# XML Generator for CrossRef

This notebook generates the XML file for CrossRef using the output from the DL Batch Revise Export.

In [None]:
import pandas as pd
from lxml import etree
from datetime import datetime

# CONFIGURATION

These are the variables to set manually for each run.

In [None]:
DATA_FILE_NAME = "drs2018"


# FUNCTIONS TO RUN THINGS



In [None]:
# Create a function to check the state of XML at any point:

def view_xml_result():
    # Pretty-print the XML
    xml_string = etree.tostring(doi_batch, pretty_print=True, xml_declaration=True, encoding="utf-8").decode("utf-8")

    # Print the formatted XML
    print(xml_string)

## VARIABLES

These are the variables you have to modify before you run the notebook.

In [None]:
# VARIABLES AND PARAMETERS YOU HAVE TO SET
SUBMISSION_TIMESTAMP = "20241213194100000"


PUBLICATION_DAY = "12"
PUBLICATION_MONTH = "01"
PUBLICATION_YEAR = "2023"
CONFERENCE_DATE = f"{PUBLICATION_DAY}/{PUBLICATION_MONTH}/{PUBLICATION_YEAR}"

CONFERENCE_NAME = "LearnXDesign 2023"
PROCEEDINGS_TITLE = "LearnXDesign 2023"
CONFERENCE_ACRONYM = "LearnXDesign 2023"
ISBN = "9781912294619"

CONFERENCE_VOLUME_DOI = "10.21606/drslxd.2024.001"
CONFERENCE_VOLUME_URL = "https://dl.designresearchsociety.org/conference-volumes/61/"

CSV_FILE_NAME = "lxd2023.csv"
OUT_FILE_NAME = "241213-lxd2023"

MAX_AUTHORS = 20  # Used for creating authors

## Generate the Root Element

In [None]:
namespaces = {
    'xsi': 'http://www.w3.org/2001/XMLSchema-instance'
}

doi_batch = ET.Element(
    "doi_batch",
    version="4.8.0",
    xmlns="http://www.crossref.org/schema/4.8.0",
)

# Manually set the xsi:schemaLocation attribute
doi_batch.set("xmlns:xsi", "http://www.w3.org/2001/XMLSchema-instance")
doi_batch.set("xsi:schemaLocation", "http://www.crossref.org/schema/4.8.0 http://www.crossref.org/schema/deposit/crossref4.8.0.xsd")


head = ET.SubElement(doi_batch, "head")
body = ET.SubElement(doi_batch, "body")
conference = ET.SubElement(body, "conference")
print(ET.tostring(doi_batch, encoding='utf8').decode('utf8'))
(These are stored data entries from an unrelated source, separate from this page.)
-- the combined invariant: A's loop from each reachable state equals B's segment rendering
theorem pvMain (patterns : List String) :
    ∀ n (ls : List String), ls.length ≤ n →
      ((∀ d, pvALoop patterns ls d false [] = d ++ pvOutB (patterns.map PySem.Str.lower) ls) ∧
       (∀ d hdr, pvALoop patterns ls d true [hdr] =
          d ++ pvRender hdr (ls.takeWhile (fun x => !pvIsHdr (patterns.map PySem.Str.lower) x)) ++
            pvOutB (patterns.map PySem.Str.lower) ls) ∧
       (∀ d hdr k, k ≠ [] → pvALoop patterns ls d true (hdr :: k) =
          d ++ hdr :: k ++
            ls.takeWhile (fun x => !pvIsHdr (patterns.map PySem.Str.lower) x &&
              !(PySem.Str.strip x == "")) ++
            pvOutB (patterns.map PySem.Str.lower) ls)) := by
  intro n
  induction n with
  | zero =>
    intro ls hls
    have : ls = [] := List.length_eq_zero_iff.mp (Nat.le_zero.mp hls)
    subst this
    refine ⟨?_, ?_, ?_⟩ <;> intros <;> simp [pvALoop, pvOutB_nil, pvRender]
  | succ n ih =>
    intro ls hls
    match ls with
    | [] =>
      refine ⟨?_, ?_, ?_⟩ <;> intros <;> simp [pvALoop, pvOutB_nil, pvRender]
    | l :: ls =>
      have hlen : ls.length ≤ n := by simpa using Nat.lt_succ_iff.mp (Nat.lt_of_lt_of_le (by simp) hls)
      obtain ⟨ihOut, ihHdr, ihBody⟩ := ih ls hlen
      set pats := patterns.map PySem.Str.lower with hpats
      by_cases hH : pvIsHdr pats l
      · -- l is a header line
        refine ⟨?_, ?_, ?_⟩
        · intro d
          rw [pvALoop_cons]
          simp only [← hpats, hH, if_true, ne_eq, not_true_eq_false, if_false]
          rw [ihHdr d l, pvOutB_cons_hdr pats l ls hH,
              pvOutB_dropWhile pats _ (by intro x hx; simpa using hx) ls]
          simp
        · intro d hdr
          rw [pvALoop_cons]
          simp only [← hpats, hH, if_true, reduceCtorEq, ne_eq,
            not_false_eq_true]
          rw [ihHdr (d ++ [hdr]) l, pvOutB_cons_hdr pats l ls hH,
              pvOutB_dropWhile pats _ (by intro x hx; simpa using hx) ls]
          simp [pvRender, hH]
        · intro d hdr k hk
          rw [pvALoop_cons]
          simp only [← hpats, hH, if_true, reduceCtorEq, ne_eq,
            not_false_eq_true]
          rw [ihHdr (d ++ hdr :: k) l, pvOutB_cons_hdr pats l ls hH,
              pvOutB_dropWhile pats _ (by intro x hx; simpa using hx) ls]
          simp [hH]
      · -- l is not a header line
        by_cases hB : PySem.Str.strip l = ""
        · -- l is blank
          refine ⟨?_, ?_, ?_⟩
          · intro d
            rw [pvALoop_cons]
            simp only [← hpats, hH, Bool.false_eq_true, if_false]
            rw [ihOut d, pvOutB_cons_not pats l ls (by simpa using hH)]
          · intro d hdr
            rw [pvALoop_cons]
            simp only [← hpats, hH, hB, Bool.false_eq_true, if_false, reduceIte,
              ne_eq, not_true_eq_false, List.length_cons, List.length_nil,
              reduceCtorEq, not_false_eq_true, gt_iff_lt]
            rw [if_neg (by simp)]
            rw [ihHdr d hdr, pvOutB_cons_not pats l ls (by simpa using hH)]
            simp [pvRender, hH, hB]
          · intro d hdr k hk
            rw [pvALoop_cons]
            simp only [← hpats, hH, hB, Bool.false_eq_true, if_false, reduceIte,
              ne_eq, not_true_eq_false, List.length_cons, reduceCtorEq,
              not_false_eq_true, gt_iff_lt]
            rw [if_pos (by
              constructor
              · simp
              · have := List.length_pos_iff.mpr hk
                simp
                omega)]
            rw [ihOut (d ++ hdr :: k), pvOutB_cons_not pats l ls (by simpa using hH)]
            simp [hB]
        · -- l is non-blank content
          refine ⟨?_, ?_, ?_⟩
          · intro d
            rw [pvALoop_cons]
            simp only [← hpats, hH, Bool.false_eq_true, if_false]
            rw [ihOut d, pvOutB_cons_not pats l ls (by simpa using hH)]
          · intro d hdr
            rw [pvALoop_cons]
            simp only [← hpats, hH, hB, Bool.false_eq_true, if_false,
              ne_eq, not_false_eq_true, if_true]
            rw [show [hdr] ++ [l] = hdr :: [l] by rfl]
            rw [ihBody d hdr [l] (by simp), pvOutB_cons_not pats l ls (by simpa using hH)]
            rw [List.takeWhile_cons_of_pos (by simp [hH]),
                pvRender_cons_content hdr l _ hB, List.takeWhile_takeWhile]
            have hpred : (fun a => decide (((PySem.Str.strip a != "") = true) ∧ ((!pvIsHdr pats a) = true)))
                = (fun x => (!pvIsHdr pats x && !(PySem.Str.strip x == ""))) := by
              funext x
              by_cases h2 : PySem.Str.strip x = "" <;> simp [h2, bne, Bool.and_comm]
            rw [hpred]
            simp
          · intro d hdr k hk
            rw [pvALoop_cons]
            simp only [← hpats, hH, hB, Bool.false_eq_true, if_false,
              ne_eq, not_false_eq_true, if_true]
            rw [show (hdr :: k) ++ [l] = hdr :: (k ++ [l]) by rfl]
            rw [ihBody d hdr (k ++ [l]) (by simp), pvOutB_cons_not pats l ls (by simpa using hH)]
            simp [hH, hB]
  -- end pvMain

-- ===== VERDICT (by name: the statement is the Claim_ definition above) =====
theorem extract_deliverables_py_spec : Claim_equal_extract_deliverables_py := by
  intro text patterns _
  simp only [Spec_extract_deliverables_py, extract_deliverables_py, extract_deliverables_py_alt]
  have h := (pvMain (patterns.getD pvDefaultPatterns)
      ((PySem.Str.split? text "\n").getD []).length
      ((PySem.Str.split? text "\n").getD []) le_rfl).1 []
  simp only [List.nil_append] at h
  rw [h]
  rfl
-- state between the pop at step t and the two `put` expansions; T lists the successors
-- already offered to `put`
def PvMidInv (sa sb : List Int) (n t : Nat)
    (h : List ((Int × Int) × (Int × Int) × (Int × Int))) (used : PySem.Set (Int × Int))
    (T : List (Nat × Nat)) : Prop :=
  ∃ H : List (Nat × Nat),
    h = H.map (pvEntN sa sb) ∧ H.Nodup ∧
    (∀ c ∈ H, c ∈ pvGrid n) ∧
    (∀ c ∈ H, c ∉ (pvSortL sa sb n).take (t + 1)) ∧
    (∀ c : Nat × Nat, c ∈ pvGrid n →
      (((c.1 : Int), (c.2 : Int)) ∈ used ↔ c ∈ (pvSortL sa sb n).take (t + 1) ∨ c ∈ H)) ∧
    (∀ c ∈ pvGrid n, (pvTrig ((pvSortL sa sb n).take t) c ∨ c ∈ T) →
      ((c.1 : Int), (c.2 : Int)) ∈ used)

lemma pv_mem_take_succ {sa sb : List Int} {n t : Nat} (ht : t < (pvSortL sa sb n).length)
    {c : Nat × Nat} :
    c ∈ (pvSortL sa sb n).take (t + 1) ↔
      c ∈ (pvSortL sa sb n).take t ∨ c = (pvSortL sa sb n).getD t (0, 0) := by
  rw [List.getD_eq_getElem _ _ ht, List.take_succ, List.getElem?_eq_getElem ht]
  simp only [Option.toList_some, List.mem_append, List.mem_singleton]

lemma pv_put_cast (sa sb : List Int) (n : Nat)
    (st : List ((Int × Int) × (Int × Int) × (Int × Int)) × PySem.Set (Int × Int)) (d : Nat × Nat) :
    pvPutA sa sb (n : Int) st (d.1 : Int) (d.2 : Int) =
      if d.1 < n ∧ d.2 < n ∧ ((d.1 : Int), (d.2 : Int)) ∉ st.2 then
        (pvEntN sa sb d :: st.1, PySem.Set.add st.2 ((d.1 : Int), (d.2 : Int)))
      else st := by
  have hiff : (0 ≤ (d.1 : Int) ∧ (d.1 : Int) < (n : Int) ∧ 0 ≤ (d.2 : Int) ∧
      (d.2 : Int) < (n : Int) ∧ ((d.1 : Int), (d.2 : Int)) ∉ st.2)
      ↔ (d.1 < n ∧ d.2 < n ∧ ((d.1 : Int), (d.2 : Int)) ∉ st.2) := by
    constructor
    · rintro ⟨-, h2, -, h4, h5⟩
      exact ⟨by exact_mod_cast h2, by exact_mod_cast h4, h5⟩
    · rintro ⟨h1, h2, h3⟩
      exact ⟨Int.natCast_nonneg _, by exact_mod_cast h1, Int.natCast_nonneg _,
        by exact_mod_cast h2, h3⟩
  simp only [pvPutA, hiff]
  rfl

lemma pv_cast_pair_inj {c d : Nat × Nat}
    (h : ((c.1 : Int), (c.2 : Int)) = ((d.1 : Int), (d.2 : Int))) : c = d := by
  obtain ⟨h1, h2⟩ := Prod.ext_iff.mp h
  dsimp only at h1 h2
  exact Prod.ext (by exact_mod_cast h1) (by exact_mod_cast h2)

lemma pv_put_succ {sa sb : List Int} {n t : Nat} (ht : t < (pvSortL sa sb n).length)
    {h : List ((Int × Int) × (Int × Int) × (Int × Int))} {used : PySem.Set (Int × Int)}
    {T : List (Nat × Nat)} {d : Nat × Nat}
    (hd : d ∈ pvGrid n → pvKeyN sa sb ((pvSortL sa sb n).getD t (0, 0)) < pvKeyN sa sb d)
    (hmid : PvMidInv sa sb n t h used T) :
    PvMidInv sa sb n t (pvPutA sa sb (n : Int) (h, used) (d.1 : Int) (d.2 : Int)).1
      (pvPutA sa sb (n : Int) (h, used) (d.1 : Int) (d.2 : Int)).2 (d :: T) := by
  obtain ⟨H, hh, hnd, hgrid, hdisj, hiff, htrig⟩ := hmid
  rw [pv_put_cast]
  by_cases g : d.1 < n ∧ d.2 < n ∧ ((d.1 : Int), (d.2 : Int)) ∉ ((h, used) :
      List ((Int × Int) × (Int × Int) × (Int × Int)) × PySem.Set (Int × Int)).2
  · rw [if_pos g]
    have hdgrid : d ∈ pvGrid n := pv_mem_grid.mpr ⟨g.1, g.2.1⟩
    have hdH : d ∉ H := fun hmem => g.2.2 ((hiff d hdgrid).mpr (Or.inr hmem))
    refine ⟨d :: H, by simp [hh], List.nodup_cons.mpr ⟨hdH, hnd⟩, ?_, ?_, ?_, ?_⟩
    · intro e he
      rcases List.mem_cons.mp he with rfl | he
      · exact hdgrid
      · exact hgrid e he
    · intro e he
      rcases List.mem_cons.mp he with rfl | he
      · intro hmem
        rcases (pv_mem_take_succ ht).mp hmem with hmem | heq
        · exact absurd (pv_take_key_lt ht hmem) (not_lt.mpr (le_of_lt (hd hdgrid)))
        · rw [heq] at hd
          exact absurd (hd (heq ▸ hdgrid)) (lt_irrefl _)
      · exact hdisj e he
    · intro e heg
      rw [PySem.Set.mem_add, hiff e heg]
      constructor
      · rintro ((h1 | h1) | h1)
        · exact Or.inl h1
        · exact Or.inr (List.mem_cons_of_mem _ h1)
        · exact Or.inr ((pv_cast_pair_inj h1) ▸ List.mem_cons_self)
      · rintro (h1 | h1)
        · exact Or.inl (Or.inl h1)
        · rcases List.mem_cons.mp h1 with rfl | h1
          · exact Or.inr rfl
          · exact Or.inl (Or.inr h1)
    · intro e heg htr
      rw [PySem.Set.mem_add]
      rcases htr with htr | heT
      · exact Or.inl (htrig e heg (Or.inl htr))
      · rcases List.mem_cons.mp heT with rfl | heT
        · exact Or.inr rfl
        · exact Or.inl (htrig e heg (Or.inr heT))
  · rw [if_neg g]
    refine ⟨H, hh, hnd, hgrid, hdisj, hiff, ?_⟩
    intro e heg htr
    rcases htr with htr | heT
    · exact htrig e heg (Or.inl htr)
    · rcases List.mem_cons.mp heT with rfl | heT
      · have hb := pv_mem_grid.mp heg
        by_contra hnot
        exact g ⟨hb.1, hb.2, hnot⟩
      · exact htrig e heg (Or.inr heT)
-- pv_equiv track=rewrite | github.com/shumanhi/nullion | src/nullion/live_information.py | _word_tokens
-- ===== SOURCE A (Python) =====
-- def _word_tokens(message: str) -> tuple[str, ...]:
--     tokens: list[str] = []
--     current: list[str] = []
--     for char in message:
--         if char.isalnum():
--             current.append(char)
--             continue
--         if current:
--             tokens.append("".join(current))
--             current = []
--     if current:
--         tokens.append("".join(current))
--     return tuple(tokens)
-- ===== SOURCE B (Python) =====
-- def _word_tokens(message: str) -> tuple[str, ...]:
--     tokens = []
--     i = 0
--     n = len(message)
--     while i < n:
--         if not message[i].isalnum():
--             i += 1
--             continue
--         j = i + 1
--         while j < n and message[j].isalnum():
--             j += 1
--         tokens.append(message[i:j])
--         i = j
--     return tuple(tokens)
-- ===== Notes on version B (the rewrite author's own statement) =====
-- stated objective: alternative
-- what changed: Replaced the per-character state machine (pending 'current' buffer with two flush points) by a run-scanning two-pointer loop that finds each maximal alphanumeric run and slices it out directly, keeping no pending buffer.
import Mathlib
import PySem

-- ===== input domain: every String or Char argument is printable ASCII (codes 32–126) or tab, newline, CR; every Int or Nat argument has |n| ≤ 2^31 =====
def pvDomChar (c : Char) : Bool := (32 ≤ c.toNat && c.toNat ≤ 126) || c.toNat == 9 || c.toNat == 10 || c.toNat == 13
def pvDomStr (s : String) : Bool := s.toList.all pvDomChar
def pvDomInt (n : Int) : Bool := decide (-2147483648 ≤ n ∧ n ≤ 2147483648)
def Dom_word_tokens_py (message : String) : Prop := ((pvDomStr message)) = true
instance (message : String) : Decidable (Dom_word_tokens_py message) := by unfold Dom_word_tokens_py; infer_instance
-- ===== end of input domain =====

-- B rewrites A's per-character state machine (pending buffer, two flush points) as a
-- run-scanning loop that slices out each maximal alphanumeric run; alternative, same cost.

-- ===== PORT A =====
-- one step of A's for-loop over the characters: state = (tokens, current)
def wtStepA (st : List String × List Char) (c : Char) : List String × List Char :=
  if PySem.Chars.isalnum c then (st.1, st.2 ++ [c])
  else if st.2 ≠ [] then (st.1 ++ [String.ofList st.2], []) else (st.1, [])

-- the final 'if current: tokens.append(...)'
def wtFinishA (st : List String × List Char) : List String :=
  if st.2 ≠ [] then st.1 ++ [String.ofList st.2] else st.1

def word_tokens_py (message : String) : List String :=
  wtFinishA (message.toList.foldl wtStepA ([], []))

-- ===== PORT B =====
-- Source B's while-loop: skip a non-alnum char, or take the maximal alnum run and resume after it
def wtGoB (cs : List Char) : List String :=
  match cs with
  | [] => []
  | c :: rest =>
    if PySem.Chars.isalnum c then
      String.ofList (List.takeWhile PySem.Chars.isalnum (c :: rest))
        :: wtGoB (List.dropWhile PySem.Chars.isalnum rest)
    else wtGoB rest
termination_by cs.length
decreasing_by
  · simpa using Nat.lt_succ_of_le (List.length_dropWhile_le _ _)
  · simp

def word_tokens_py_alt (message : String) : List String := wtGoB message.toList

-- ===== PRECONDITION & SPEC =====
def Spec_word_tokens_py (message : String) (out : List String) : Prop := out = word_tokens_py_alt message
instance (message : String) (out : List String) : Decidable (Spec_word_tokens_py message out) := by unfold Spec_word_tokens_py; infer_instance

-- ===== CLAIM (what is proved, stated in full; the proofs are below) =====
def Claim_equal_word_tokens_py : Prop := ∀ (message : String), Dom_word_tokens_py message → Spec_word_tokens_py message (word_tokens_py message)

-- ===== LEMMAS AND PROOFS =====

-- B on an all-alnum list is one token (or none)
lemma wtGoB_all (cur : List Char) (h : ∀ c ∈ cur, PySem.Chars.isalnum c = true) :
    wtGoB cur = if cur ≠ [] then [String.ofList cur] else [] := by
  cases cur with
  | nil => simp [wtGoB]
  | cons d t =>
    have hd := h d (by simp)
    rw [wtGoB]
    simp only [if_pos, List.takeWhile_cons, hd]
    have ht : List.takeWhile PySem.Chars.isalnum t = t :=
      List.takeWhile_eq_self_iff.mpr (fun c hc => h c (by simp [hc]))
    have hdrop : List.dropWhile PySem.Chars.isalnum t = [] :=
      List.dropWhile_eq_nil_iff.mpr (fun c hc => h c (by simp [hc]))
    simp [ht, hdrop, wtGoB]

-- B on (all-alnum run ++ non-alnum char :: rest)
lemma wtGoB_run (cur : List Char) (c : Char) (cs : List Char)
    (hcur : ∀ x ∈ cur, PySem.Chars.isalnum x = true)
    (hc : PySem.Chars.isalnum c = false) (hne : cur ≠ []) :
    wtGoB (cur ++ c :: cs) = String.ofList cur :: wtGoB cs := by
  cases cur with
  | nil => exact absurd rfl hne
  | cons d t =>
    have hd := hcur d (by simp)
    rw [List.cons_append, wtGoB]
    have htake : List.takeWhile PySem.Chars.isalnum (d :: (t ++ c :: cs)) = d :: t := by
      rw [List.takeWhile_cons_of_pos hd]
      rw [List.takeWhile_append_of_pos (fun x hx => hcur x (by simp [hx]))]
      simp [List.takeWhile_cons_of_neg, hc]
    have hdrop : List.dropWhile PySem.Chars.isalnum (t ++ c :: cs) = c :: cs := by
      rw [List.dropWhile_append_of_pos (fun x hx => hcur x (by simp [hx]))]
      simp [List.dropWhile_cons_of_neg, hc]
    simp only [hd, if_pos, hdrop]
    rw [htake]
    rw [wtGoB]
    simp [hc]

-- main invariant: A's loop from state (acc, cur) with cur all-alnum yields acc ++ wtGoB (cur ++ cs)
lemma wtMain (cs : List Char) : ∀ (acc : List String) (cur : List Char),
    (∀ c ∈ cur, PySem.Chars.isalnum c = true) →
    wtFinishA (cs.foldl wtStepA (acc, cur)) = acc ++ wtGoB (cur ++ cs) := by
  induction cs with
  | nil =>
    intro acc cur h
    simp only [List.foldl_nil, List.append_nil]
    rw [wtGoB_all cur h, wtFinishA]
    split_ifs <;> simp_all
  | cons c cs ih =>
    intro acc cur h
    simp only [List.foldl_cons]
    by_cases hc : PySem.Chars.isalnum c = true
    · rw [show wtStepA (acc, cur) c = (acc, cur ++ [c]) by simp [wtStepA, hc]]
      rw [ih acc (cur ++ [c]) (by intro x hx; rcases List.mem_append.mp hx with h1 | h1
                                  · exact h x h1
                                  · simp_all)]
      simp
    · have hc' : PySem.Chars.isalnum c = false := by simpa using hc
      by_cases hcur : cur = []
      · subst hcur
        rw [show wtStepA (acc, []) c = (acc, []) by simp [wtStepA, hc']]
        rw [ih acc [] (by simp)]
        simp only [List.nil_append]
        rw [wtGoB]
        simp [hc']
      · rw [show wtStepA (acc, cur) c = (acc ++ [String.ofList cur], []) by
              simp [wtStepA, hc', hcur]]
        rw [ih (acc ++ [String.ofList cur]) [] (by simp)]
        rw [wtGoB_run cur c cs h hc' hcur]
        simp

-- ===== VERDICT (by name: the statement is the Claim_ definition above) =====
theorem word_tokens_py_spec : Claim_equal_word_tokens_py := by
  intro message _
  unfold Spec_word_tokens_py word_tokens_py word_tokens_py_alt
  simpa using wtMain message.toList [] [] (by simp)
<?xml version='1.0' encoding='utf8'?>
<doi_batch version="4.8.0" xmlns="http://www.crossref.org/schema/4.8.0" xmlns:xsi="http://www.w3.org/2001/XMLSchema-instance" xsi:schemaLocation="http://www.crossref.org/schema/4.8.0 http://www.crossref.org/schema/deposit/crossref4.8.0.xsd"><head /><body><conference /></body></doi_batch>


## Populate the `head`

In [None]:
# Set up the head of the XML
doi_batch_id = ET.SubElement(head, "doi_batch_id").text = CONFERENCE_NAME
timestamp = ET.SubElement(head, "timestamp").text = SUBMISSION_TIMESTAMP
depositor = ET.SubElement(head, "depositor")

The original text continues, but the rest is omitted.